Opodo
- Website type: Subsidiary
- Founded: 2001; 25 years ago
- Headquarters: Barcelona, Spain
- Area served: Europe
- Industry: Travel technology
- Products: Flights, hotels, package holidays, car rental
- Services: Online travel agency Subscription travel services
- Revenue: €32.3 million net income (FY2025, parent company)
- Operating income: Cash EBITDA target achieved (FY2025, parent company)
- Parent: eDreams ODIGEO
- Website: www.opodo.com

= Opodo =

European online travel brand

Opodo is an online travel brand of eDreams ODIGEO, a travel subscription platform headquartered in Barcelona, Spain. Founded in 2001 by a consortium of European airlines, Opodo operates across multiple European markets offering flights, accommodation and package holidays.

== History ==
Opodo was founded in 2001 by a consortium of European airlines, including British Airways, Air France, Alitalia, Iberia, KLM, Lufthansa, Aer Lingus, Austrian Airlines and Finnair. The initiative followed attempts by the US-based online travel company Orbitz to expand into the European market, prompting several European carriers to establish their own joint platform.

The founding management team selected by the airlines was led by Giovanni Bisignani, former CEO of Alitalia and Nicolas De Santis, former Chief Marketing Officer of beenz.com, the London-based digital currency startup.

Opodo launched its first website in Germany in November 2001, followed by the United Kingdom in January 2002 and France in April 2002. In 2002, David P. Scowsill was appointed CEO, replacing interim CEO Simon Tucker.

In 2004, Opodo was acquired by Amadeus IT Group for €62 million.

In 2006, Opodo launched its Italian website and introduced “one-way combinable” fares, allowing customers to combine tickets from different airlines within a single booking.

In 2011, Opodo became part of eDreams ODIGEO following the merger of Opodo, eDreams and GoVoyages under private equity ownership.

In 2012, Opodo launched its first 4in1 travel application to search and book flights, hotels, last‑minute deals and holiday packages within a single mobile platform.

In 2026, Opodo carried out a share subscription agreement, representing a capital transaction that supported the company’s ongoing business and investment strategy.

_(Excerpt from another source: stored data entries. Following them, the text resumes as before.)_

-- pv_equiv track=rewrite | github.com/letatanu/AI_MineSweeper | Agent.py | getBorderCells
-- ===== SOURCE A (Python) =====
-- def getBorderCells(grid):
--     result = []
--     maxI = len(grid)
--     maxJ = len(grid[0])
--     for i, row in enumerate(grid):
--         for j, cell in enumerate(row):
--             if 0 <= i - 1:
--                 if grid[i - 1][j] == 'E':
--                     result.append([i,j])
--                     continue
--                 if 0 <= j - 1:
--                     if grid[i - 1][j - 1] == 'E':
--                         result.append([i,j])
--                         continue
--                 if maxJ > j + 1:
--                     if grid[i - 1][j + 1] == 'E':
--                         result.append([i,j])
--                         continue
--             if 0 <= j - 1:
--                 if grid[i][j - 1] == 'E':
--                     result.append([i,j])
--                     continue
--             if maxJ > j + 1:
--                 if grid[i][j + 1] == 'E':
--                     result.append([i,j])
--                     continue
--             if maxI > i + 1:
--                 if grid[i + 1][j] == 'E':
--                     result.append([i,j])
--                     continue
--                 if 0 <= j - 1:
--                     if grid[i + 1][j - 1] == 'E':
--                         result.append([i,j])
--                         continue
--                 if maxJ > j + 1:
--                     if grid[i + 1][j + 1] == 'E':
--                         result.append([i,j])
--                         continue
--     return result
-- ===== SOURCE B (Python) =====
-- def getBorderCells(grid):
--     maxI = len(grid)
--     maxJ = len(grid[0])
--     border = set()
--     for a, row in enumerate(grid):
--         for b, cell in enumerate(row):
--             if cell == 'E':
--                 for dx, dy in ((-1, -1), (-1, 0), (-1, 1), (0, -1), (0, 1), (1, -1), (1, 0), (1, 1)):
--                     x, y = a + dx, b + dy
--                     if 0 <= x < maxI and 0 <= y < maxJ:
--                         border.add((x, y))
--     return [[i, j] for i, row in enumerate(grid) for j, _ in enumerate(row) if (i, j) in border]
-- ===== Notes on version B (the rewrite author's own statement) =====
-- stated objective: alternative
-- what changed: Instead of A's per-cell scan of up to 8 guarded neighbor reads, B scans once for 'E' cells, marks all in-bounds neighbors of each into a set of border coordinates, then emits [i,j] in row-major order for cells found in the set.
-- outside the precondition, e.g. on getBorderCells([['E', 'E'], ['E']]): A returns [[0, 0], [0, 1], [1, 0]], B returns [[0, 0], [0, 1], [1, 0]]
import Mathlib
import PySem

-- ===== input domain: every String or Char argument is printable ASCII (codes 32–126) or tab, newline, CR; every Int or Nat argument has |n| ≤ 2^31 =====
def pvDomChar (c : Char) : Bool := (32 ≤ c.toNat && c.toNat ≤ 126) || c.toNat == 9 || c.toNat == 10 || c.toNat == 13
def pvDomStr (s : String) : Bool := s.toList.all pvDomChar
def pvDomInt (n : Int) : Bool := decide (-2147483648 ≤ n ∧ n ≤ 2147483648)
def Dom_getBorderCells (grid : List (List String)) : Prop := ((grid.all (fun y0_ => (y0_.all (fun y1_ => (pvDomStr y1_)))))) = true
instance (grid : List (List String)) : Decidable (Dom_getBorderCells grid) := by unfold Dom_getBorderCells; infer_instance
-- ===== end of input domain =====

-- B replaces A's per-cell cascade of 8 guarded neighbor reads by one scan that collects into a set
-- the in-bounds neighbors of every 'E' cell, then emits matching cells in row-major order (alternative decomposition, same cost).

-- ===== PORT A =====
-- grid[i][j] read under A's bound guards (total form; used only at in-range nonnegative indices under Pre_)
def pvCell (grid : List (List String)) (i j : Int) : String :=
  PySem.List.pyGetD (PySem.List.pyGetD grid i []) j ""

-- the body of A's inner loop: the cascade of guarded checks with 'continue' (append iff some guarded check fires, in A's order)
def pvFlag (grid : List (List String)) (maxI maxJ : Int) (i j : Int) : Bool :=
  (decide (0 ≤ i - 1) &&
    ((pvCell grid (i - 1) j == "E")
      || (decide (0 ≤ j - 1) && (pvCell grid (i - 1) (j - 1) == "E"))
      || (decide (maxJ > j + 1) && (pvCell grid (i - 1) (j + 1) == "E"))))
  || (decide (0 ≤ j - 1) && (pvCell grid i (j - 1) == "E"))
  || (decide (maxJ > j + 1) && (pvCell grid i (j + 1) == "E"))
  || (decide (maxI > i + 1) &&
    ((pvCell grid (i + 1) j == "E")
      || (decide (0 ≤ j - 1) && (pvCell grid (i + 1) (j - 1) == "E"))
      || (decide (maxJ > j + 1) && (pvCell grid (i + 1) (j + 1) == "E"))))

def getBorderCells (grid : List (List String)) : List (List Int) :=
  let maxI : Int := grid.length
  let maxJ : Int := (grid.headD []).length   -- grid[0]; Python raises on [] (excluded by Pre_)
  (PySem.List.enumerate grid).foldl (fun res p =>
    (PySem.List.enumerate p.2).foldl (fun res q =>
      if pvFlag grid maxI maxJ p.1 q.1 then res ++ [[p.1, q.1]] else res) res) []

-- ===== PORT B =====
def pvOffsets : List (Int × Int) :=
  [(-1, -1), (-1, 0), (-1, 1), (0, -1), (0, 1), (1, -1), (1, 0), (1, 1)]

def getBorderCells_alt (grid : List (List String)) : List (List Int) :=
  let maxI : Int := grid.length
  let maxJ : Int := (grid.headD []).length   -- grid[0]; Python raises on [] (excluded by Pre_)
  let border : PySem.Set (Int × Int) :=
    (PySem.List.enumerate grid).foldl (fun s p =>
      (PySem.List.enumerate p.2).foldl (fun s q =>
        if q.2 == "E" then
          pvOffsets.foldl (fun s d =>
            if decide (0 ≤ p.1 + d.1) && decide (p.1 + d.1 < maxI)
                && decide (0 ≤ q.1 + d.2) && decide (q.1 + d.2 < maxJ)
            then PySem.Set.add s (p.1 + d.1, q.1 + d.2) else s) s
        else s) s) PySem.Set.empty
  (PySem.List.enumerate grid).foldl (fun res p =>
    (PySem.List.enumerate p.2).foldl (fun res q =>
      if PySem.Set.contains border (p.1, q.1) then res ++ [[p.1, q.1]] else res) res) []

-- ===== PRECONDITION & SPEC =====
-- Pre_ requires a nonempty rectangular grid: A raises IndexError on the empty grid (grid[0]) and on most
-- jagged grids (neighbor reads past a short row); on the remaining jagged grids A's value is an accident
-- of its uniform maxJ bound, so jagged grids are excluded as a whole.
def Pre_getBorderCells (grid : List (List String)) : Prop :=
  grid ≠ [] ∧ ∀ row ∈ grid, row.length = (grid.headD []).length
instance (grid : List (List String)) : Decidable (Pre_getBorderCells grid) := by
  unfold Pre_getBorderCells; infer_instance

def pvWitness_getBorderCells : List (List String) := [["E", "x"], ["x", "x"]]

def Spec_getBorderCells (grid : List (List String)) (out : List (List Int)) : Prop := out = getBorderCells_alt grid
instance (grid : List (List String)) (out : List (List Int)) : Decidable (Spec_getBorderCells grid out) := by unfold Spec_getBorderCells; infer_instance

-- ===== CLAIM (what is proved, stated in full; the proofs are below) =====
def Claim_equal_getBorderCells : Prop := ∀ (grid : List (List String)), Dom_getBorderCells grid → Pre_getBorderCells grid → Spec_getBorderCells grid (getBorderCells grid)

-- ===== LEMMAS AND PROOFS =====

-- membership in a fold over sets whose step adds exactly the elements satisfying P
theorem pv_mem_foldl {ι α : Type} [BEq α] (h : PySem.Set α → ι → PySem.Set α) (P : α → ι → Prop)
    (H : ∀ s x u, u ∈ h s x ↔ u ∈ s ∨ P u x) (xs : List ι) (s : PySem.Set α) (u : α) :
    u ∈ xs.foldl h s ↔ u ∈ s ∨ ∃ x ∈ xs, P u x := by
  induction xs generalizing s with
  | nil => simp
  | cons x xs ih =>
    rw [List.foldl_cons, ih, H]
    constructor
    · rintro ((h1 | h2) | ⟨y, hy, hP⟩)
      · exact Or.inl h1
      · exact Or.inr ⟨x, List.mem_cons_self, h2⟩
      · exact Or.inr ⟨y, List.mem_cons_of_mem _ hy, hP⟩
    · rintro (h1 | ⟨y, hy, hP⟩)
      · exact Or.inl (Or.inl h1)
      · rcases List.mem_cons.mp hy with rfl | hy
        · exact Or.inl (Or.inr hP)
        · exact Or.inr ⟨y, hy, hP⟩

-- the condition characterized by A's cascade: some in-bounds 8-neighbor of (i, j) holds 'E'
def pvNearE (grid : List (List String)) (maxI maxJ i j : Int) : Prop :=
  ∃ d ∈ pvOffsets, 0 ≤ i + d.1 ∧ i + d.1 < maxI ∧ 0 ≤ j + d.2 ∧ j + d.2 < maxJ ∧
    pvCell grid (i + d.1) (j + d.2) = "E"

theorem pvFlag_iff (grid : List (List String)) (maxI maxJ i j : Int)
    (hi0 : 0 ≤ i) (hi1 : i < maxI) (hj0 : 0 ≤ j) (hj1 : j < maxJ) :
    pvFlag grid maxI maxJ i j = true ↔ pvNearE grid maxI maxJ i j := by
  unfold pvFlag pvNearE
  simp only [Bool.or_eq_true, Bool.and_eq_true, decide_eq_true_iff, beq_iff_eq,
    pvOffsets, List.mem_cons, List.not_mem_nil, or_false, exists_eq_or_imp, exists_eq_left,
    sub_eq_add_neg, add_zero, gt_iff_lt]
  have ha1 : i + -1 < maxI := by omega
  have ha2 : 0 ≤ i + 1 := by omega
  have ha3 : j + -1 < maxJ := by omega
  have ha4 : 0 ≤ j + 1 := by omega
  constructor
  · rintro (((⟨hg, ((hE | ⟨hg2, hE⟩) | ⟨hg2, hE⟩)⟩ | ⟨hg, hE⟩) | ⟨hg, hE⟩) |
      ⟨hg, ((hE | ⟨hg2, hE⟩) | ⟨hg2, hE⟩)⟩)
    · exact Or.inr (Or.inl ⟨hg, ha1, hj0, hj1, hE⟩)
    · exact Or.inl ⟨hg, ha1, hg2, ha3, hE⟩
    · exact Or.inr (Or.inr (Or.inl ⟨hg, ha1, ha4, hg2, hE⟩))
    · exact Or.inr (Or.inr (Or.inr (Or.inl ⟨hi0, hi1, hg, ha3, hE⟩)))
    · exact Or.inr (Or.inr (Or.inr (Or.inr (Or.inl ⟨hi0, hi1, ha4, hg, hE⟩))))
    · exact Or.inr (Or.inr (Or.inr (Or.inr (Or.inr (Or.inr (Or.inl ⟨ha2, hg, hj0, hj1, hE⟩))))))
    · exact Or.inr (Or.inr (Or.inr (Or.inr (Or.inr (Or.inl ⟨ha2, hg, hg2, ha3, hE⟩)))))
    · exact Or.inr (Or.inr (Or.inr (Or.inr (Or.inr (Or.inr (Or.inr ⟨ha2, hg, ha4, hg2, hE⟩))))))
  · rintro (⟨b1, b2, b3, b4, hE⟩ | ⟨b1, b2, b3, b4, hE⟩ | ⟨b1, b2, b3, b4, hE⟩ |
      ⟨b1, b2, b3, b4, hE⟩ | ⟨b1, b2, b3, b4, hE⟩ | ⟨b1, b2, b3, b4, hE⟩ |
      ⟨b1, b2, b3, b4, hE⟩ | ⟨b1, b2, b3, b4, hE⟩)
    · exact Or.inl (Or.inl (Or.inl ⟨b1, Or.inl (Or.inr ⟨b3, hE⟩)⟩))
    · exact Or.inl (Or.inl (Or.inl ⟨b1, Or.inl (Or.inl hE)⟩))
    · exact Or.inl (Or.inl (Or.inl ⟨b1, Or.inr ⟨b4, hE⟩⟩))
    · exact Or.inl (Or.inl (Or.inr ⟨b3, hE⟩))
    · exact Or.inl (Or.inr ⟨b4, hE⟩)
    · exact Or.inr ⟨b2, Or.inl (Or.inr ⟨b3, hE⟩)⟩
    · exact Or.inr ⟨b2, Or.inl (Or.inl hE)⟩
    · exact Or.inr ⟨b2, Or.inr ⟨b4, hE⟩⟩

theorem pvCell_eq (grid : List (List String)) (a b : Nat) (ha : a < grid.length)
    (hb : b < (grid[a]).length) : pvCell grid (a : Int) (b : Int) = grid[a][b] := by
  unfold pvCell
  rw [PySem.List.pyGetD_natCast grid a [], List.getD_eq_getElem _ _ ha,
    PySem.List.pyGetD_natCast, List.getD_eq_getElem _ _ hb]

-- characterization of membership in B's border set
theorem pv_mem_border (grid : List (List String)) (maxI maxJ : Int) (u : Int × Int) :
    u ∈ (PySem.List.enumerate grid).foldl (fun s p =>
      (PySem.List.enumerate p.2).foldl (fun s q =>
        if q.2 == "E" then
          pvOffsets.foldl (fun s d =>
            if decide (0 ≤ p.1 + d.1) && decide (p.1 + d.1 < maxI)
                && decide (0 ≤ q.1 + d.2) && decide (q.1 + d.2 < maxJ)
            then PySem.Set.add s (p.1 + d.1, q.1 + d.2) else s) s
        else s) s) (PySem.Set.empty : PySem.Set (Int × Int)) ↔
    ∃ p ∈ PySem.List.enumerate grid, ∃ q ∈ PySem.List.enumerate p.2, q.2 = "E" ∧
      ∃ d ∈ pvOffsets, 0 ≤ p.1 + d.1 ∧ p.1 + d.1 < maxI ∧ 0 ≤ q.1 + d.2 ∧ q.1 + d.2 < maxJ ∧
        u = (p.1 + d.1, q.1 + d.2) := by
  rw [pv_mem_foldl _
    (fun u p => ∃ q ∈ PySem.List.enumerate p.2, q.2 = "E" ∧
      ∃ d ∈ pvOffsets, 0 ≤ p.1 + d.1 ∧ p.1 + d.1 < maxI ∧ 0 ≤ q.1 + d.2 ∧ q.1 + d.2 < maxJ ∧
        u = (p.1 + d.1, q.1 + d.2))]
  · simp [PySem.Set.empty]
  · intro s p u
    rw [pv_mem_foldl _
      (fun u q => q.2 = "E" ∧
        ∃ d ∈ pvOffsets, 0 ≤ p.1 + d.1 ∧ p.1 + d.1 < maxI ∧ 0 ≤ q.1 + d.2 ∧ q.1 + d.2 < maxJ ∧
          u = (p.1 + d.1, q.1 + d.2))]
    intro s q u
    by_cases hq : q.2 = "E"
    · simp only [hq, beq_self_eq_true, if_true]
      rw [pv_mem_foldl _
        (fun u d => 0 ≤ p.1 + d.1 ∧ p.1 + d.1 < maxI ∧ 0 ≤ q.1 + d.2 ∧ q.1 + d.2 < maxJ ∧
          u = (p.1 + d.1, q.1 + d.2))]
      · simp
      · intro s d u
        split_ifs with hg
        · simp only [Bool.and_eq_true, decide_eq_true_iff] at hg
          rw [PySem.Set.mem_add]
          constructor
          · rintro (h | rfl)
            · exact Or.inl h
            · exact Or.inr ⟨hg.1.1.1, hg.1.1.2, hg.1.2, hg.2, rfl⟩
          · rintro (h | ⟨_, _, _, _, rfl⟩)
            · exact Or.inl h
            · exact Or.inr rfl
        · simp only [Bool.and_eq_true, decide_eq_true_iff] at hg
          constructor
          · exact Or.inl
          · rintro (h | ⟨h1, h2, h3, h4, rfl⟩)
            · exact h
            · exact absurd ⟨⟨⟨h1, h2⟩, h3⟩, h4⟩ hg
    · simp [hq]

== Products and services ==
=== Opodo Prime ===
Opodo Prime is a subscription travel service launched in 2017, that offers members discounted pricing on flights, hotels and holiday packages in exchange for an annual fee.

The service forms part of the subscription programme operated across the eDreams ODIGEO group and contributes to its recurring revenue.

=== Opodo Prime hotels ===
In June 2020, as part of the expansion of the Prime travel subscription service operated across the eDreams ODIGEO group, hotel accommodation benefits were added to the programme to book a broad range of properties at discounted rates for the same annual subscription fee.

=== Flight price index dashboard ===
In June 2020, Opodo introduced a flight price index dashboard in the UK that compared current airfares with prices from the previous year to help users identify trends in ticket costs. The tool drew on aggregated fare data from hundreds of airlines to provide year‑on‑year price comparisons for consumers.

== Reception ==

=== Customer service ===
In 2022, Opodo implemented enhanced customer support measures by leveraging eDreams ODIGEO’s investment in AI and autonomous customer service technology, with independent industry reporting indicating deployment of agentic systems and generative AI to improve responsiveness. The group’s subscription model coincided with higher customer satisfaction and Trustpilot ratings for Opodo and its sister brands, with automated systems handling the majority of requests and measurable improvements in service metrics.

=== International trust ===
eDreams ODIGEO, Opodo’s parent company, also received a Better Business Bureau (BBB) accreditation in the United States, providing an external validation of the company's customer service and operational compliance.